* **DATA SHOWN**
☆ ☆ ☆ ☆ ☆

-- pv_equiv track=rewrite | github.com/vinchinzu/euler | python/864.py | solve_pell_minus1
-- ===== SOURCE A (Python) =====
-- import math
--
-- def solve_pell_minus1(k, max_x):
--     # Solve x^2 - k y^2 = -1
--     # Returns list of (x, y) with x <= max_x
--
--     # Continued fraction for sqrt(k)
--     m = 0
--     d = 1
--     a = int(math.isqrt(k))
--     a0 = a
--     if a * a == k:
--         return [] # Perfect square, no solutions for -1 (0 - k y^2 = -1 impossible)
--
--     # convergents
--     num1, num2 = 1, 0
--     den1, den2 = 0, 1
--
--     # Period checking
--     # We need to find period length L.
--     # If L is even, no solution.
--     # If L is odd, fundamental solution is convergent (p_{L-1}, q_{L-1})
--
--     # Actually we can just generate convergents and check x^2 - k y^2
--     # The first one to equal -1 is the fundamental solution.
--     # If we encounter +1 first, then no solution for -1 exists.
--
--     history = {}
--     idx = 0
--
--     while True:
--         # Update convergents
--         # p_n = a_n p_{n-1} + p_{n-2}
--         num = a * num1 + num2
--         den = a * den1 + den2
--
--         # Check Pell equation
--         # x = num, y = den
--         val = num*num - k*den*den
--         if val == -1:
--             # Found fundamental solution
--             fund_x, fund_y = num, den
--             break
--         if val == 1 and idx > 0:
--             # Found +1 before -1, so no solution for -1
--             return []
--
--         num2, num1 = num1, num
--         den2, den1 = den1, den
--
--         # Next term in expansion
--         m = d * a - m
--         d = (k - m * m) // d
--         a = (a0 + m) // d
--
--         state = (m, d, a)
--         if state in history:
--              # Period detected and no -1 found yet (should have been caught by val==1 check usually)
--              return []
--         history[state] = idx
--         idx += 1
--
--     # We have fundamental solution (x1, y1)
--     # Generate all solutions x <= max_x
--     # (x + y sqrt(k)) = (x1 + y1 sqrt(k))^(2m-1)
--     # alpha = x1 + y1 sqrt(k)
--     # alpha^1 is sol
--     # alpha^3, alpha^5...
--     # Multiply by alpha^2 to get next
--
--     sol_list = []
--
--     cx, cy = fund_x, fund_y
--
--     # Multiplier alpha^2
--     # alpha^2 = (x1 + y1 sqrt(k))^2 = (x1^2 + k y1^2) + 2 x1 y1 sqrt(k)
--     # x1^2 + k y1^2 = x1^2 + (x1^2 + 1) = 2 x1^2 + 1
--
--     mul_x = 2 * fund_x * fund_x + 1
--     mul_y = 2 * fund_x * fund_y
--
--     while cx <= max_x:
--         sol_list.append((cx, cy))
--
--         # Next
--         nx = cx * mul_x + cy * mul_y * k
--         ny = cx * mul_y + cy * mul_x
--         cx, cy = nx, ny
--
--     return sol_list
-- ===== SOURCE B (Python) =====
-- import math
--
-- def solve_pell_minus1(k, max_x):
--     # Solve x^2 - k y^2 = -1; list solutions with x <= max_x.
--     # Phase 1: collect the partial quotients of sqrt(k) until the CF state repeats.
--     # Phase 2: scan convergents built from that list for the fundamental solution.
--     a0 = int(math.isqrt(k))
--     if a0 * a0 == k:
--         return []  # perfect square: no solution
--     quotients = [a0]
--     m, d, a = 0, 1, a0
--     seen = set()
--     while True:
--         m = d * a - m
--         d = (k - m * m) // d
--         a = (a0 + m) // d
--         if (m, d, a) in seen:
--             break
--         seen.add((m, d, a))
--         quotients.append(a)
--     fund = None
--     num1, num2 = 1, 0
--     den1, den2 = 0, 1
--     for i, q in enumerate(quotients):
--         num = q * num1 + num2
--         den = q * den1 + den2
--         val = num * num - k * den * den
--         if val == -1:
--             fund = (num, den)
--             break
--         if val == 1 and i > 0:
--             return []
--         num2, num1 = num1, num
--         den2, den1 = den1, den
--     if fund is None:
--         return []
--     fund_x, fund_y = fund
--     mul_x = 2 * fund_x * fund_x + 1
--     mul_y = 2 * fund_x * fund_y
--     sol_list = []
--     cx, cy = fund_x, fund_y
--     while cx <= max_x:
--         sol_list.append((cx, cy))
--         cx, cy = cx * mul_x + cy * mul_y * k, cx * mul_y + cy * mul_x
--     return sol_list
-- ===== Notes on version B (the rewrite author's own statement) =====
-- stated objective: alternative
-- what changed: A interleaves one while-loop that advances the CF state, maintains convergents, checks the Pell value and detects period via a dict of states; B separates the phases: first a loop over only the (m,d,a) recurrence collecting the partial-quotient list until the state repeats, then a single enumerate pass over that list building convergents and testing x^2-ky^2=-1, with the alpha^2-doubling enumeration kept as in A.
import Mathlib
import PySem

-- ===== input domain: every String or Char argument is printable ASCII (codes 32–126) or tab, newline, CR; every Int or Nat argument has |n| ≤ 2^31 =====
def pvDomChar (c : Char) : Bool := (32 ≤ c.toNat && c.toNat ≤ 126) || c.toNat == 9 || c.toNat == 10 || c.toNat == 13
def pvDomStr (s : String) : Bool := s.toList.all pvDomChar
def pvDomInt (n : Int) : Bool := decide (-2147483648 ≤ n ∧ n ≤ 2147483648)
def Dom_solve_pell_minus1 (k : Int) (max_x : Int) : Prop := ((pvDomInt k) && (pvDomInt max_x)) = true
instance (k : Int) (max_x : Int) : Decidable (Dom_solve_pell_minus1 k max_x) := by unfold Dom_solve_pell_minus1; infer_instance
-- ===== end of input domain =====

-- B separates A's single interleaved loop into two phases: a CF-state loop that only
-- collects the partial quotients until the state repeats, then one pass over that list
-- building convergents and testing x^2 - k*y^2 = -1; the solution-doubling loop is unchanged.


-- ===== PORT A =====
-- math.isqrt(k) for k ≥ 0 (k < 0, where Python raises ValueError, is outside Pre_)
def pvIsqrt (k : Int) : Int := (Nat.sqrt k.toNat : Int)

-- A's 'while True' search loop: convergents, Pell-value checks and dict-based period
-- detection interleaved; fuel replaces 'while True' (the loop state is finite).
def pellLoopA (k a0 : Int) : Nat → Int → Int → Int → Int → Int → Int → Int →
    PySem.Dict (Int × Int × Int) Int → Int → Option (Int × Int)
  | 0, _, _, _, _, _, _, _, _, _ => none
  | fuel+1, m, d, a, num1, num2, den1, den2, history, idx =>
    let num := a * num1 + num2
    let den := a * den1 + den2
    let val := num * num - k * den * den
    if val = -1 then some (num, den)
    else if val = 1 ∧ idx > 0 then none
    else
      let m' := d * a - m
      let d' := PySem.Int.floordiv (k - m' * m') d
      let a' := PySem.Int.floordiv (a0 + m') d'
      if (history.get? (m', d', a')).isSome then none
      else pellLoopA k a0 fuel m' d' a' num num1 den den1
             (history.insert (m', d', a') idx) (idx + 1)

-- A's 'while cx <= max_x' solution loop (appending becomes cons)
def pellGenA (k max_x mul_x mul_y : Int) : Nat → Int → Int → List (Int × Int)
  | 0, _, _ => []
  | fuel+1, cx, cy =>
    if cx ≤ max_x then
      (cx, cy) :: pellGenA k max_x mul_x mul_y fuel (cx * mul_x + cy * mul_y * k) (cx * mul_y + cy * mul_x)
    else []

def solve_pell_minus1 (k : Int) (max_x : Int) : List (Int × Int) :=
  let a0 := pvIsqrt k
  if a0 * a0 = k then []
  else
    match pellLoopA k a0 (2 ^ 40 + 1) 0 1 a0 1 0 0 1 PySem.Dict.empty 0 with
    | none => []
    | some (fund_x, fund_y) =>
      pellGenA k max_x (2 * fund_x * fund_x + 1) (2 * fund_x * fund_y) 256 fund_x fund_y

-- ===== PORT B =====
-- Phase 1: advance only the CF recurrence, collecting partial quotients until the state repeats
def cfQuotsB (k a0 : Int) : Nat → Int → Int → Int → PySem.Set (Int × Int × Int) → List Int
  | 0, _, _, _, _ => []
  | fuel+1, m, d, a, seen =>
    let m' := d * a - m
    let d' := PySem.Int.floordiv (k - m' * m') d
    let a' := PySem.Int.floordiv (a0 + m') d'
    if (m', d', a') ∈ seen then []
    else a' :: cfQuotsB k a0 fuel m' d' a' (PySem.Set.add seen (m', d', a'))

-- Phase 2: one enumerate pass over the quotient list, building convergents
def convScanB (k : Int) : List Int → Int → Int → Int → Int → Int → Option (Int × Int)
  | [], _, _, _, _, _ => none
  | q :: rest, num1, num2, den1, den2, i =>
    let num := q * num1 + num2
    let den := q * den1 + den2
    let val := num * num - k * den * den
    if val = -1 then some (num, den)
    else if val = 1 ∧ i > 0 then none
    else convScanB k rest num num1 den den1 (i + 1)

-- B's 'while cx <= max_x' solution loop (same as A's)
def pellGenB (k max_x mul_x mul_y : Int) : Nat → Int → Int → List (Int × Int)
  | 0, _, _ => []
  | fuel+1, cx, cy =>
    if cx ≤ max_x then
      (cx, cy) :: pellGenB k max_x mul_x mul_y fuel (cx * mul_x + cy * mul_y * k) (cx * mul_y + cy * mul_x)
    else []

def solve_pell_minus1_alt (k : Int) (max_x : Int) : List (Int × Int) :=
  let a0 := pvIsqrt k
  if a0 * a0 = k then []
  else
    let quotients := a0 :: cfQuotsB k a0 (2 ^ 40) 0 1 a0 PySem.Set.empty
    match convScanB k quotients 1 0 0 1 0 with
    | none => []
    | some (fund_x, fund_y) =>
      pellGenB k max_x (2 * fund_x * fund_x + 1) (2 * fund_x * fund_y) 256 fund_x fund_y

-- ===== PRECONDITION & SPEC =====
-- Pre_ excludes k < 0, on which Python's math.isqrt raises ValueError.
def Pre_solve_pell_minus1 (k : Int) (max_x : Int) : Prop := 0 ≤ k
instance (k : Int) (max_x : Int) : Decidable (Pre_solve_pell_minus1 k max_x) := by unfold Pre_solve_pell_minus1; infer_instance
def pvWitness_solve_pell_minus1 : Int × Int := (2, 50)

def Spec_solve_pell_minus1 (k : Int) (max_x : Int) (out : List (Int × Int)) : Prop := out = solve_pell_minus1_alt k max_x
instance (k : Int) (max_x : Int) (out : List (Int × Int)) : Decidable (Spec_solve_pell_minus1 k max_x out) := by unfold Spec_solve_pell_minus1; infer_instance

-- ===== CLAIM (what is proved, stated in full; the proofs are below) =====
def Claim_equal_solve_pell_minus1 : Prop := ∀ (k : Int) (max_x : Int), Dom_solve_pell_minus1 k max_x → Pre_solve_pell_minus1 k max_x → Spec_solve_pell_minus1 k max_x (solve_pell_minus1 k max_x)

-- ===== LEMMAS AND PROOFS =====

-- the two solution-doubling loops are the same function
lemma gen_eq (k max_x mul_x mul_y : Int) :
    ∀ (f : Nat) (cx cy : Int), pellGenA k max_x mul_x mul_y f cx cy = pellGenB k max_x mul_x mul_y f cx cy := by
  intro f
  induction f with
  | zero => intro cx cy; rfl
  | succ n ih =>
    intro cx cy
    simp only [pellGenA, pellGenB, ih]

-- A's interleaved loop equals B's two phases, in lockstep: the history dict's keys and
-- the seen set hold the same states, and A's idx is B's enumerate index.
lemma loop_eq (k a0 : Int) :
    ∀ (f : Nat) (m d a num1 num2 den1 den2 : Int)
      (hist : PySem.Dict (Int × Int × Int) Int) (seen : PySem.Set (Int × Int × Int)) (idx : Int),
      (∀ st, (hist.get? st).isSome = true ↔ st ∈ seen) →
      pellLoopA k a0 (f + 1) m d a num1 num2 den1 den2 hist idx =
        convScanB k (a :: cfQuotsB k a0 f m d a seen) num1 num2 den1 den2 idx := by
  intro f
  induction f with
  | zero =>
    intro m d a num1 num2 den1 den2 hist seen idx hinv
    simp only [pellLoopA, convScanB, cfQuotsB]
    split_ifs <;> rfl
  | succ n ih =>
    intro m d a num1 num2 den1 den2 hist seen idx hinv
    simp only [pellLoopA, convScanB]
    by_cases h1 : (a * num1 + num2) * (a * num1 + num2) - k * (a * den1 + den2) * (a * den1 + den2) = -1
    · rw [if_pos h1, if_pos h1]
    · rw [if_neg h1, if_neg h1]
      by_cases h2 : (a * num1 + num2) * (a * num1 + num2) - k * (a * den1 + den2) * (a * den1 + den2) = 1 ∧ idx > 0
      · rw [if_pos h2, if_pos h2]
      · rw [if_neg h2, if_neg h2]
        simp only [cfQuotsB]
        generalize d * a - m = M
        generalize PySem.Int.floordiv (k - M * M) d = D
        generalize PySem.Int.floordiv (a0 + M) D = A
        by_cases hmem : (M, D, A) ∈ seen
        · rw [if_pos hmem, if_pos ((hinv _).mpr hmem)]
          rfl
        · rw [if_neg hmem, if_neg (fun h => hmem ((hinv _).mp h))]
          exact ih M D A _ _ _ _ (hist.insert (M, D, A) idx) (PySem.Set.add seen (M, D, A)) (idx + 1)
            (fun st => by
              by_cases hst : st = (M, D, A)
              · subst hst; simp [PySem.Dict.get?_insert_self, PySem.Set.mem_add]
              · rw [PySem.Dict.get?_insert_of_ne hist idx hst]
                simp [PySem.Set.mem_add, hst, hinv st])

theorem solve_pell_minus1_spec : Claim_equal_solve_pell_minus1 := by
  intro k max_x _ _
  unfold Spec_solve_pell_minus1 solve_pell_minus1 solve_pell_minus1_alt
  by_cases hsq : pvIsqrt k * pvIsqrt k = k
  · simp [hsq]
  · simp only [hsq, if_false]
    rw [loop_eq k (pvIsqrt k) (2 ^ 40) 0 1 (pvIsqrt k) 1 0 0 1 PySem.Dict.empty PySem.Set.empty 0
      (fun st => by simp [PySem.Dict.get?_empty, PySem.Set.empty])]
    cases convScanB k (pvIsqrt k :: cfQuotsB k (pvIsqrt k) (2 ^ 40) 0 1 (pvIsqrt k) PySem.Set.empty) 1 0 0 1 0 with
    | none => rfl
    | some p => cases p with | mk fx fy => simp [gen_eq]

☆ ☆ ☆ ☆ ☆

* **EXERCISE OBJECTIVE**
Could you transcribe the entries exactly, from the first line through the line containing "# Period checking", and give nothing more?

* **RESPONSE TO THIS TASK**
-- pv_equiv track=rewrite | github.com/vinchinzu/euler | python/864.py | solve_pell_minus1
-- ===== SOURCE A (Python) =====
-- import math
--
-- def solve_pell_minus1(k, max_x):
--     # Solve x^2 - k y^2 = -1
--     # Returns list of (x, y) with x <= max_x
--
--     # Continued fraction for sqrt(k)
--     m = 0
--     d = 1
--     a = int(math.isqrt(k))
--     a0 = a
--     if a * a == k:
--         return [] # Perfect square, no solutions for -1 (0 - k y^2 = -1 impossible)
--
--     # convergents
--     num1, num2 = 1, 0
--     den1, den2 = 0, 1
--
--     # Period checking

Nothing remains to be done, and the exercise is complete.